The co CEOs of the new company released a joint press statement immediately after the shareholders meetings. According to this statement, theses meetings were a milestone in the merger process, putting it well on the way to a successful conclusion. The CEOs expressed their delight that the shareholders of both companies understood the operational, strategic, and financial benefits of merging and creating the largest online gaming company in the world.

Bwin shareholders hold 51.6 percent of the shares of the new company and PartyGaming shareholders hold 48.4 percent. According to the prospectus of PartyGaming, which was released on Dec 23, 2010, Bwin and PartyGaming will continue to operate independently, owing to which the community of players at Bwin and PartyGaming will not notice any difference at the operational level.

However, players will reap benefits indirectly.
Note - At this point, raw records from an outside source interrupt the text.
-- pv_equiv track=rewrite | github.com/GabeNaturesSeed/nature-seed-data | spring-2026-recovery/scripts/push_profile_properties.py | assign_primary_category
-- ===== SOURCE A (Python) =====
-- CATEGORY_PRIORITY = ["Pasture", "Lawn", "Wildflower", "Clover", "Specialty", "California", "Planting Aids"]
--
-- def assign_primary_category(email: str, category_map: dict) -> str:
--     """
--     Determine the primary seed category for a customer.
--     Uses the category_map 'groups' field and picks the first match in priority order.
--     """
--     info = category_map.get(email)
--     if not info:
--         return "Unknown"
--     groups = info.get("groups", [])
--     for priority_cat in CATEGORY_PRIORITY:
--         if priority_cat in groups:
--             return priority_cat
--     # If none matched, return the first group or Unknown
--     return groups[0] if groups else "Unknown"
-- ===== SOURCE B (Python) =====
-- CATEGORY_PRIORITY = ["Pasture", "Lawn", "Wildflower", "Clover", "Specialty", "California", "Planting Aids"]
-- RANK = {cat: i for i, cat in enumerate(CATEGORY_PRIORITY)}
--
-- def assign_primary_category(email: str, category_map: dict) -> str:
--     info = category_map.get(email)
--     if not info:
--         return "Unknown"
--     groups = info.get("groups", [])
--     best = None
--     best_rank = len(CATEGORY_PRIORITY)
--     for g in groups:
--         r = RANK.get(g)
--         if r is not None and r < best_rank:
--             best, best_rank = g, r
--     if best is not None:
--         return best
--     return groups[0] if groups else "Unknown"
-- ===== Notes on version B (the rewrite author's own statement) =====
-- stated objective: alternative
-- what changed: B scans the customer's groups once against a precomputed category->rank index, tracking the minimum-rank group, instead of scanning the fixed priority list and testing membership of each priority category in the groups list.
import Mathlib
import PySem

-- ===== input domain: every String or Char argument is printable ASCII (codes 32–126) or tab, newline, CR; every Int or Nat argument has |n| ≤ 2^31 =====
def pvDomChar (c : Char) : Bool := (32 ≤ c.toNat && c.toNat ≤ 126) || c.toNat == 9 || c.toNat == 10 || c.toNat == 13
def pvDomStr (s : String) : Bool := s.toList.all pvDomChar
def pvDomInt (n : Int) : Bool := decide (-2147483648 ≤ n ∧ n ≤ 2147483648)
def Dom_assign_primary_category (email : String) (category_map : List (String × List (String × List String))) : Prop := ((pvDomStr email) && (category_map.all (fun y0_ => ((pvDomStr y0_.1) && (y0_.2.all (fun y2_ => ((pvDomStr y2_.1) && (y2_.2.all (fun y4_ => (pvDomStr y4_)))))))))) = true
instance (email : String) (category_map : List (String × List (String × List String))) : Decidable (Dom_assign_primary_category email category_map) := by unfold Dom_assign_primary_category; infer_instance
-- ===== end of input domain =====

-- B scans the groups once against a rank index instead of scanning the priority list; alternative decomposition, same behaviour.

-- ===== PORT A =====
def CATEGORY_PRIORITY : List String :=
  ["Pasture", "Lawn", "Wildflower", "Clover", "Specialty", "California", "Planting Aids"]

-- the 'for priority_cat in CATEGORY_PRIORITY' loop of A
def firstPriority (groups : List String) : List String → Option String
  | [] => none
  | c :: rest => if groups.contains c then some c else firstPriority groups rest

def assign_primary_category (email : String) (category_map : List (String × List (String × List String))) : String :=
  match (PySem.Dict.mk category_map).get? email with
  | none => "Unknown"
  | some info =>
    if info = [] then "Unknown"   -- 'if not info' on a present empty dict
    else
      let groups := (PySem.Dict.mk info).getD "groups" []
      match firstPriority groups CATEGORY_PRIORITY with
      | some c => c
      | none => match groups with
                | [] => "Unknown"
                | g :: _ => g

-- ===== PORT B =====
-- RANK = {cat: i for i, cat in enumerate(CATEGORY_PRIORITY)}
def RANK : PySem.Dict String Int :=
  PySem.Dict.ofList ((PySem.List.enumerate CATEGORY_PRIORITY).map (fun p => (p.2, p.1)))

-- one step of the 'for g in groups' loop of B
def bestStep (st : Option String × Int) (g : String) : Option String × Int :=
  match RANK.get? g with
  | some r => if r < st.2 then (some g, r) else st
  | none => st

def assign_primary_category_alt (email : String) (category_map : List (String × List (String × List String))) : String :=
  match (PySem.Dict.mk category_map).get? email with
  | none => "Unknown"
  | some info =>
    if info = [] then "Unknown"
    else
      let groups := (PySem.Dict.mk info).getD "groups" []
      let st := groups.foldl bestStep (none, (7 : Int))
      match st.1 with
      | some b => b
      | none => match groups with
                | [] => "Unknown"
                | g :: _ => g

-- ===== PRECONDITION & SPEC =====
def Spec_assign_primary_category (email : String) (category_map : List (String × List (String × List String))) (out : String) : Prop := out = assign_primary_category_alt email category_map
instance (email : String) (category_map : List (String × List (String × List String))) (out : String) : Decidable (Spec_assign_primary_category email category_map out) := by unfold Spec_assign_primary_category; infer_instance

-- ===== CLAIM (what is proved, stated in full; the proofs are below) =====
def Claim_equal_assign_primary_category : Prop := ∀ (email : String) (category_map : List (String × List (String × List String))), Dom_assign_primary_category email category_map → Spec_assign_primary_category email category_map (assign_primary_category email category_map)

-- ===== LEMMAS AND PROOFS =====

lemma firstPriority_cons_pos {groups : List String} {c : String} (h : c ∈ groups)
    (rest : List String) : firstPriority groups (c :: rest) = some c := by
  simp [firstPriority, h]

lemma firstPriority_cons_neg {groups : List String} {c : String} (h : c ∉ groups)
    (rest : List String) : firstPriority groups (c :: rest) = firstPriority groups rest := by
  simp [firstPriority, h]

-- the possible results of a RANK lookup, spelled out
lemma rank_cases (g : String) (r : Int) (h : RANK.get? g = some r) :
    (g = "Pasture" ∧ r = 0) ∨ (g = "Lawn" ∧ r = 1) ∨ (g = "Wildflower" ∧ r = 2) ∨
    (g = "Clover" ∧ r = 3) ∨ (g = "Specialty" ∧ r = 4) ∨ (g = "California" ∧ r = 5) ∨
    (g = "Planting Aids" ∧ r = 6) := by
  have hR : RANK = PySem.Dict.mk [("Pasture", (0:Int)), ("Lawn", 1), ("Wildflower", 2),
      ("Clover", 3), ("Specialty", 4), ("California", 5), ("Planting Aids", 6)] := by decide
  rw [hR] at h
  simp only [PySem.Dict.get?_mk_cons] at h
  split_ifs at h with h1 h2 h3 h4 h5 h6 h7
  · exact Or.inl ⟨(eq_of_beq h1).symm, (Option.some.inj h).symm⟩
  · exact Or.inr (Or.inl ⟨(eq_of_beq h2).symm, (Option.some.inj h).symm⟩)
  · exact Or.inr (Or.inr (Or.inl ⟨(eq_of_beq h3).symm, (Option.some.inj h).symm⟩))
  · exact Or.inr (Or.inr (Or.inr (Or.inl ⟨(eq_of_beq h4).symm, (Option.some.inj h).symm⟩)))
  · exact Or.inr (Or.inr (Or.inr (Or.inr (Or.inl ⟨(eq_of_beq h5).symm, (Option.some.inj h).symm⟩))))
  · exact Or.inr (Or.inr (Or.inr (Or.inr (Or.inr (Or.inl ⟨(eq_of_beq h6).symm, (Option.some.inj h).symm⟩)))))
  · exact Or.inr (Or.inr (Or.inr (Or.inr (Or.inr (Or.inr ⟨(eq_of_beq h7).symm, (Option.some.inj h).symm⟩)))))
  · simp [PySem.Dict.get?] at h

-- invariant of B's fold over the groups list
lemma fold_inv (gs : List String) :
    ∀ (b : Option String) (r : Int),
    (b = none → r = 7) →
    (∀ x, b = some x → RANK.get? x = some r) →
    let st := gs.foldl bestStep (b, r)
    (st.1 = none → st.2 = 7) ∧
    (∀ x, st.1 = some x → RANK.get? x = some st.2) ∧
    (∀ x, st.1 = some x → b = some x ∨ x ∈ gs) ∧
    st.2 ≤ r ∧
    (∀ g ∈ gs, ∀ s, RANK.get? g = some s → st.2 ≤ s) ∧
    (st.2 = r → st.1 = b) := by
  induction gs with
  | nil =>
    intro b r h1 h2
    exact ⟨h1, h2, fun x hx => Or.inl hx, le_refl r, by simp, fun _ => rfl⟩
  | cons g gs ih =>
    intro b r h1 h2
    simp only [List.foldl_cons]
    cases hR : RANK.get? g with
    | none =>
      have hstep : bestStep (b, r) g = (b, r) := by simp [bestStep, hR]
      rw [hstep]
      obtain ⟨i1, i2, i3, i4, i5, i6⟩ := ih b r h1 h2
      refine ⟨i1, i2, ?_, i4, ?_, i6⟩
      · intro x hx
        exact (i3 x hx).imp id (fun h => List.mem_cons_of_mem _ h)
      · intro g' hg' s hs
        rcases List.mem_cons.1 hg' with h | h
        · subst h; rw [hR] at hs; cases hs
        · exact i5 g' h s hs
    | some s =>
      by_cases hlt : s < r
      · have hstep : bestStep (b, r) g = (some g, s) := by simp [bestStep, hR, hlt]
        rw [hstep]
        obtain ⟨i1, i2, i3, i4, i5, i6⟩ := ih (some g) s (by simp)
          (by intro x hx; cases hx; exact hR)
        refine ⟨i1, i2, ?_, le_of_lt (lt_of_le_of_lt i4 hlt), ?_, ?_⟩
        · intro x hx
          rcases i3 x hx with h | h
          · cases h; exact Or.inr List.mem_cons_self
          · exact Or.inr (List.mem_cons_of_mem _ h)
        · intro g' hg' t ht
          rcases List.mem_cons.1 hg' with h | h
          · subst h; rw [hR] at ht; cases ht; exact i4
          · exact i5 g' h t ht
        · intro heq
          exfalso
          have := lt_of_le_of_lt i4 hlt
          omega
      · have hstep : bestStep (b, r) g = (b, r) := by simp [bestStep, hR, hlt]
        rw [hstep]
        obtain ⟨i1, i2, i3, i4, i5, i6⟩ := ih b r h1 h2
        refine ⟨i1, i2, ?_, i4, ?_, i6⟩
        · intro x hx
          exact (i3 x hx).imp id (fun h => List.mem_cons_of_mem _ h)
        · intro g' hg' t ht
          rcases List.mem_cons.1 hg' with h | h
          · subst h; rw [hR] at ht; cases ht; omega
          · exact i5 g' h t ht

-- A's loop returns exactly the value B's fold produced
lemma core (groups : List String) :
    (match (groups.foldl bestStep (none, (7 : Int))).1 with
     | some b => b
     | none => match groups with | [] => "Unknown" | g :: _ => g)
    = (match firstPriority groups CATEGORY_PRIORITY with
       | some c => c
       | none => match groups with | [] => "Unknown" | g :: _ => g) := by
  obtain ⟨i1, i2, i3, i4, i5, i6⟩ := fold_inv groups none 7 (fun _ => rfl) (by simp)
  cases hb : (groups.foldl bestStep (none, (7 : Int))).1 with
  | none =>
    -- no group has a rank, so no priority category occurs in groups
    have hnone : ∀ g ∈ groups, RANK.get? g = none := by
      intro g hg
      cases hRg : RANK.get? g with
      | none => rfl
      | some s =>
        exfalso
        have hle := i5 g hg s hRg
        rw [i1 hb] at hle
        rcases rank_cases g s hRg with ⟨_,h⟩|⟨_,h⟩|⟨_,h⟩|⟨_,h⟩|⟨_,h⟩|⟨_,h⟩|⟨_,h⟩ <;> omega
    have hnotin : ∀ p : String, ∀ i : Int, RANK.get? p = some i → p ∉ groups := by
      intro p i hp hm
      rw [hnone p hm] at hp
      cases hp
    have hfp : firstPriority groups CATEGORY_PRIORITY = none := by
      simp only [CATEGORY_PRIORITY]
      rw [firstPriority_cons_neg (hnotin "Pasture" 0 (by decide)),
          firstPriority_cons_neg (hnotin "Lawn" 1 (by decide)),
          firstPriority_cons_neg (hnotin "Wildflower" 2 (by decide)),
          firstPriority_cons_neg (hnotin "Clover" 3 (by decide)),
          firstPriority_cons_neg (hnotin "Specialty" 4 (by decide)),
          firstPriority_cons_neg (hnotin "California" 5 (by decide)),
          firstPriority_cons_neg (hnotin "Planting Aids" 6 (by decide))]
      rfl
    rw [hfp]
  | some c =>
    have hrc := i2 c hb
    have hmem : c ∈ groups := by
      rcases i3 c hb with h | h
      · cases h
      · exact h
    have habsent : ∀ p : String, ∀ i : Int, RANK.get? p = some i →
        i < (groups.foldl bestStep (none, (7 : Int))).2 → p ∉ groups := by
      intro p i hp hi hm
      have := i5 p hm i hp
      omega
    have hfp : firstPriority groups CATEGORY_PRIORITY = some c := by
      rcases rank_cases c _ hrc with ⟨hc,h⟩|⟨hc,h⟩|⟨hc,h⟩|⟨hc,h⟩|⟨hc,h⟩|⟨hc,h⟩|⟨hc,h⟩ <;>
        subst hc <;> simp only [CATEGORY_PRIORITY]
      · rw [firstPriority_cons_pos hmem]
      · rw [firstPriority_cons_neg (habsent "Pasture" 0 (by decide) (by omega)),
            firstPriority_cons_pos hmem]
      · rw [firstPriority_cons_neg (habsent "Pasture" 0 (by decide) (by omega)),
            firstPriority_cons_neg (habsent "Lawn" 1 (by decide) (by omega)),
            firstPriority_cons_pos hmem]
      · rw [firstPriority_cons_neg (habsent "Pasture" 0 (by decide) (by omega)),
            firstPriority_cons_neg (habsent "Lawn" 1 (by decide) (by omega)),
            firstPriority_cons_neg (habsent "Wildflower" 2 (by decide) (by omega)),
            firstPriority_cons_pos hmem]
      · rw [firstPriority_cons_neg (habsent "Pasture" 0 (by decide) (by omega)),
            firstPriority_cons_neg (habsent "Lawn" 1 (by decide) (by omega)),
            firstPriority_cons_neg (habsent "Wildflower" 2 (by decide) (by omega)),
            firstPriority_cons_neg (habsent "Clover" 3 (by decide) (by omega)),
            firstPriority_cons_pos hmem]
      · rw [firstPriority_cons_neg (habsent "Pasture" 0 (by decide) (by omega)),
            firstPriority_cons_neg (habsent "Lawn" 1 (by decide) (by omega)),
            firstPriority_cons_neg (habsent "Wildflower" 2 (by decide) (by omega)),
            firstPriority_cons_neg (habsent "Clover" 3 (by decide) (by omega)),
            firstPriority_cons_neg (habsent "Specialty" 4 (by decide) (by omega)),
            firstPriority_cons_pos hmem]
      · rw [firstPriority_cons_neg (habsent "Pasture" 0 (by decide) (by omega)),
            firstPriority_cons_neg (habsent "Lawn" 1 (by decide) (by omega)),
            firstPriority_cons_neg (habsent "Wildflower" 2 (by decide) (by omega)),
            firstPriority_cons_neg (habsent "Clover" 3 (by decide) (by omega)),
            firstPriority_cons_neg (habsent "Specialty" 4 (by decide) (by omega)),
            firstPriority_cons_neg (habsent "California" 5 (by decide) (by omega)),
            firstPriority_cons_pos hmem]
    rw [hfp]

-- ===== VERDICT (by name: the statement is the Claim_ definition above) =====
theorem assign_primary_category_spec : Claim_equal_assign_primary_category := by
  intro email category_map _
  unfold Spec_assign_primary_category assign_primary_category assign_primary_category_alt
  cases (PySem.Dict.mk category_map).get? email with
  | none => rfl
  | some info =>
    by_cases h : info = []
    · simp [h]
    · simp only [h, if_false]
      exact (core ((PySem.Dict.mk info).getD "groups" [])).symm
The merger is expected to generate revenues of around €700 million, EBITDA of around €200 million approximately, post tax profit of around €100 million, and net assets worth more than €1.27 billion, states the prospectus. The merger will result in annual savings worth more than €55 million approximately, of which €40 million will be brought into effect in 2012 and the rest in 2013.

The new company plans to create an innovation laboratory to develop new social games, establish long-term relationships with prominent gaming bodies, push for the regulation and liberalization of the online gaming market in the USA, and explore possibilities for making more acquisitions in future.